ECLI:NL:RBDHA:2025:16416
Rechtbank Den Haag
- Eerste aanleg - enkelvoudig
- Rechtspraak.nl
Beroep tegen niet tijdig nemen van besluit op aanvraag machtiging tot voorlopig verblijf in het kader van nareis
In deze zaak heeft eiser beroep ingesteld tegen het niet tijdig nemen van een besluit op zijn aanvraag om verlening van een machtiging tot voorlopig verblijf (mvv) voor zijn ouders en broer/zussen. De rechtbank heeft op basis van artikel 8:54, eerste lid, van de Algemene wet bestuursrecht (Awb) uitspraak gedaan zonder zitting. Eiser had zijn aanvraag op 22 maart 2024 ingediend, en verweerder was verplicht om binnen 90 dagen te beslissen.
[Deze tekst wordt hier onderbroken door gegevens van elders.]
-- what one level of BFS writes is exactly one DP round
lemma pvLevel_eq_step (n : Int) (adj : List (List Int)) (k : Nat) (dist front : List Int)
    (hadj : pvAdjOK n adj) (hfr : front ≠ []) (hinv : pvInv n adj k dist front) :
    (pvLevel adj dist front).1 = pvStepDP n adj dist (k : Int) ∧
    pvInv n adj (k + 1) (pvLevel adj dist front).1 (pvLevel adj dist front).2 := by
  obtain ⟨hal, hlab, hsym⟩ := hadj
  obtain ⟨hlen, hH1, hH2a, hH2b, hH3, hH4⟩ := hinv
  have hn0 : 0 < n := by
    cases front with
    | nil => exact absurd rfl hfr
    | cons z r => exact (pvInR_pos (hH2a z List.mem_cons_self).1).1
  have hflat : pvLevel adj dist front
      = (front.flatMap (fun z => (PySem.List.pyGetD adj z []).map (fun t => (z, t)))).foldl
          (fun s zt => pvVisit zt.1 s zt.2) (dist, []) :=
    pvFoldl_nest_eq_pairs (fun z => PySem.List.pyGetD adj z []) pvVisit front (dist, [])
  set P := front.flatMap (fun z => (PySem.List.pyGetD adj z []).map (fun t => (z, t))) with hP
  have hadjget : ∀ z, pvInR n z →
      PySem.List.pyGetD adj z [] = adj.getD (pvPos n.toNat z) [] := by
    intro z hzr
    rw [pvGetD_eq adj z [] [] (by rw [hal]; exact (pvInR_pos hzr).2), hal]
  have hPmem : ∀ zt ∈ P, zt.1 ∈ front ∧ zt.2 ∈ adj.getD (pvPos n.toNat zt.1) [] := by
    intro zt hzt
    rw [hP] at hzt
    obtain ⟨z, hzf, hzt2⟩ := List.mem_flatMap.mp hzt
    obtain ⟨t, htm, hte⟩ := List.mem_map.mp hzt2
    obtain ⟨hzr, _⟩ := hH2a z hzf
    rw [← hte]
    exact ⟨hzf, by rw [← hadjget z hzr]; exact htm⟩
  have hPmem' : ∀ z t, z ∈ front → t ∈ adj.getD (pvPos n.toNat z) [] → (z, t) ∈ P := by
    intro z t hzf htm
    rw [hP]
    refine List.mem_flatMap.mpr ⟨z, hzf, List.mem_map.mpr ⟨t, ?_, rfl⟩⟩
    rw [hadjget z (hH2a z hzf).1]; exact htm
  have hlabmem : ∀ (p : Nat), p < n.toNat → ∀ q ∈ adj.getD p [], pvInR n q := by
    intro p hp q hq
    have hpl : p < adj.length := by omega
    have : adj.getD p [] ∈ adj := by
      rw [List.getD_eq_getElem _ _ hpl]; exact List.getElem_mem hpl
    exact hlab _ this q hq
  have hR : ∀ zt ∈ P,
      pvInR n zt.1 ∧ pvInR n zt.2 ∧ dist.getD (pvPos n.toNat zt.1) 0 = (k : Int) := by
    intro zt hzt
    obtain ⟨hzf, htm⟩ := hPmem zt hzt
    obtain ⟨hzr, hzv⟩ := hH2a zt.1 hzf
    exact ⟨hzr, hlabmem _ (pvPos_lt n.toNat zt.1 (pvInR_pos hzr).2) zt.2 htm, hzv⟩
  obtain ⟨L1, L2, L3, L4⟩ := pvPairs_fold n k dist hlen P dist []
    hR hlen
    (by
      intro p hp
      by_cases hd : dist.getD p 0 = -1
      · rw [if_neg (fun hh => hh hd), if_neg (by rintro ⟨t, ht, _⟩; simp at ht), hd]
      · rw [if_pos hd])
    (by intro t ht; simp at ht)
  have hTouch : ∀ p, p < n.toNat → dist.getD p 0 = -1 →
      ((∃ t ∈ (P.foldl (fun s zt => pvVisit zt.1 s zt.2) (dist, [])).2,
          pvPos n.toNat t = p) ↔
        ∃ q ∈ adj.getD p [], dist.getD (pvPos n.toNat q) 0 ≠ -1) := by
    intro p hp hpd
    constructor
    · rintro ⟨t, htm, hte⟩
      obtain ⟨htr, _, hsrc⟩ := L3 t htm
      rcases hsrc with h | ⟨z, hzP⟩
      · simp at h
      · obtain ⟨hzf, htadj⟩ := hPmem (z, t) hzP
        obtain ⟨hzr, hzv⟩ := hH2a z hzf
        have hzlt := pvPos_lt n.toNat z (pvInR_pos hzr).2
        obtain ⟨q, hq, hqe⟩ := (hsym (pvPos n.toNat z) p hzlt hp).mp ⟨t, htadj, hte⟩
        exact ⟨q, hq, by rw [hqe, hzv]; omega⟩
    · rintro ⟨q, hq, hqv⟩
      have hqr := hlabmem p hp q hq
      have hqlt := pvPos_lt n.toNat q (pvInR_pos hqr).2
      have hqk : dist.getD (pvPos n.toNat q) 0 = (k : Int) := by
        rcases hH3 p hp hpd q hq with h | h
        · exact absurd h hqv
        · exact h
      obtain ⟨z, hzf, hze⟩ := hH2b (pvPos n.toNat q) hqlt hqk
      obtain ⟨t, htm, hte⟩ := (hsym p (pvPos n.toNat z) hp
        (pvPos_lt n.toNat z (pvInR_pos (hH2a z hzf).1).2)).mp ⟨q, hq, by rw [hze]⟩
      exact L4 p hp hpd (Or.inr ⟨(z, t), hPmem' z t hzf htm, hte⟩)
  have hstepEntry : ∀ (p : Nat), p < n.toNat →
      (pvStepDP n adj dist (k : Int)).getD p 0
        = (if dist.getD p 0 ≠ -1 then dist.getD p 0
           else if (adj.getD p []).any (fun q => dist.getD (pvPos n.toNat q) 0 != -1)
           then (k : Int) + 1 else -1) := by
    intro p hp
    unfold pvStepDP
    rw [List.getD_eq_getElem _ _ (by
      rw [List.length_map, PySem.List.length_pyRange_one]; simpa using hp)]
    rw [List.getElem_map, PySem.List.getElem_pyRange_one, zero_add]
    have hgd : PySem.List.pyGetD dist ((p : Nat) : Int) (-1) = dist.getD p 0 := by
      rw [pvGetD_eq dist _ (-1) 0 (by unfold pvInR; omega)]
      simp [pvPos]
    have hga : PySem.List.pyGetD adj ((p : Nat) : Int) [] = adj.getD p [] := by
      rw [pvGetD_eq adj _ [] [] (by unfold pvInR; omega)]
      simp [pvPos]
    rw [hgd, hga]
    have hany : (adj.getD p []).any (fun q => PySem.List.pyGetD dist q (-1) != -1)
        = (adj.getD p []).any (fun q => dist.getD (pvPos n.toNat q) 0 != -1) := by
      apply PySem.List.any_congr_mem
      intro q hq
      have hqr := hlabmem p hp q hq
      congr 1
      rw [pvGetD_eq dist q (-1) 0 (by rw [hlen]; exact (pvInR_pos hqr).2), hlen]
    rw [hany]
  refine ⟨?_, ?_⟩
  · rw [hflat]
    apply List.ext_getElem (by rw [L1, pvStepDP_length])
    intro p h1 h2
    have hp : p < n.toNat := by rwa [L1] at h1
    rw [← List.getD_eq_getElem _ 0 h1, ← List.getD_eq_getElem _ 0 h2]
    rw [L2 p hp, hstepEntry p hp]
    by_cases hd : dist.getD p 0 = -1
    · rw [if_neg (fun hh => hh hd)]
      conv_rhs => rw [if_neg (fun hh => hh hd)]
      refine if_congr ?_ rfl rfl
      rw [hTouch p hp hd]
      simp [List.any_eq_true, bne_iff_ne]
    · rw [if_pos hd, if_pos hd]
  · rw [hflat]
    unfold pvInv
    refine ⟨L1, ?_, ?_, ?_, ?_, ?_⟩
    · intro p hp
      rw [L2 p hp]
      by_cases hd : dist.getD p 0 = -1
      · rw [if_neg (fun hh => hh hd)]
        by_cases hex : ∃ t ∈ (P.foldl (fun s zt => pvVisit zt.1 s zt.2) (dist, [])).2,
            pvPos n.toNat t = p
        · rw [if_pos hex]; right; constructor <;> [omega; (push_cast; omega)]
        · rw [if_neg hex]; left; rfl
      · rw [if_pos hd]
        rcases hH1 p hp with h | h
        · exact absurd h hd
        · right; exact ⟨h.1, by push_cast; omega⟩
    · intro t htm
      obtain ⟨htr, htd, _⟩ := L3 t htm
      have hplt := pvPos_lt n.toNat t (pvInR_pos htr).2
      refine ⟨htr, ?_⟩
      rw [L2 _ hplt, if_neg (fun hh => hh htd), if_pos ⟨t, htm, rfl⟩]
      push_cast; ring
    · intro p hp hpe
      rw [L2 p hp] at hpe
      by_cases hd : dist.getD p 0 = -1
      · rw [if_neg (fun hh => hh hd)] at hpe
        by_cases hex : ∃ t ∈ (P.foldl (fun s zt => pvVisit zt.1 s zt.2) (dist, [])).2,
            pvPos n.toNat t = p
        · exact hex
        · rw [if_neg hex] at hpe; exfalso; push_cast at hpe; omega
      · rw [if_pos hd] at hpe
        rcases hH1 p hp with h | h
        · exact absurd h hd
        · exfalso
          have := h.2
          rw [hpe] at this
          push_cast at this
          omega
    · intro p hp hpd q hq
      rw [L2 p hp] at hpd
      have hd : dist.getD p 0 = -1 := by
        by_contra hc
        rw [if_pos hc] at hpd
        exact hc hpd
      rw [if_neg (fun hh => hh hd)] at hpd
      have hnex : ¬ ∃ t ∈ (P.foldl (fun s zt => pvVisit zt.1 s zt.2) (dist, [])).2,
          pvPos n.toNat t = p := by
        intro hex
        rw [if_pos hex] at hpd
        omega
      have hqr := hlabmem p hp q hq
      have hqlt := pvPos_lt n.toNat q (pvInR_pos hqr).2
      rw [L2 _ hqlt]
      by_cases hdq : dist.getD (pvPos n.toNat q) 0 = -1
      · rw [if_neg (fun hh => hh hdq)]
        by_cases hex : ∃ t ∈ (P.foldl (fun s zt => pvVisit zt.1 s zt.2) (dist, [])).2,
            pvPos n.toNat t = pvPos n.toNat q
        · rw [if_pos hex]; right; push_cast; ring
        · rw [if_neg hex]; left; rfl
      · exfalso
        have hk : dist.getD (pvPos n.toNat q) 0 = (k : Int) := by
          rcases hH3 p hp hd q hq with h | h
          · exact absurd h hdq
          · exact h
        obtain ⟨z, hzf, hze⟩ := hH2b _ hqlt hk
        obtain ⟨t, htm, hte⟩ := (hsym p (pvPos n.toNat z) hp
          (pvPos_lt n.toNat z (pvInR_pos (hH2a z hzf).1).2)).mp ⟨q, hq, by rw [hze]⟩
        exact hnex (L4 p hp hd (Or.inr ⟨(z, t), hPmem' z t hzf htm, hte⟩))
    · intro hne j hj
      by_cases hjk : j ≤ k
      · obtain ⟨p, hp, hpv⟩ := hH4 hfr j hjk
        refine ⟨p, hp, ?_⟩
        rw [L2 p hp, if_pos (by rw [hpv]; omega)]
        exact hpv
      · have hj1 : j = k + 1 := by omega
        subst hj1
        cases hF2 : (P.foldl (fun s zt => pvVisit zt.1 s zt.2) (dist, [])).2 with
        | nil => rw [hF2] at hne; exact absurd rfl hne
        | cons t r =>
            have htm : t ∈ (P.foldl (fun s zt => pvVisit zt.1 s zt.2) (dist, [])).2 := by
              rw [hF2]; exact List.mem_cons_self
            obtain ⟨htr, htd, _⟩ := L3 t htm
            have hplt := pvPos_lt n.toNat t (pvInR_pos htr).2
            refine ⟨pvPos n.toNat t, hplt, ?_⟩
            rw [L2 _ hplt, if_neg (fun hh => hh htd), if_pos ⟨t, htm, rfl⟩]
            push_cast; ring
De beslistermijn was verlengd met drie maanden, waardoor verweerder uiterlijk op 20 september 2024 een besluit had moeten nemen. Aangezien dit niet is gebeurd, heeft eiser verweerder op 14 februari 2025 in gebreke gesteld en op 18 mei 2025 beroep ingesteld. De rechtbank oordeelt dat het beroep kennelijk gegrond is, omdat verweerder niet tijdig heeft beslist.
De rechtbank legt verweerder een termijn van twee weken op om een besluit bekend te maken, maar in dit geval is er sprake van een bijzonder geval, waardoor een langere termijn van acht weken wordt opgelegd. De rechtbank bepaalt dat verweerder een dwangsom van € 100 per dag verbeurt voor elke dag dat deze termijn wordt overschreden, met een maximum van € 15.000. Eiser verzoekt ook om vaststelling van de verbeurde bestuurlijke dwangsommen, die op € 1.442 worden vastgesteld. Daarnaast veroordeelt de rechtbank verweerder tot betaling van de proceskosten van eiser ter hoogte van € 453,50 en het griffierecht van € 194. De uitspraak is gedaan op 2 september 2025 door mr. S.E. van de Merbel, rechter, en is openbaar gemaakt.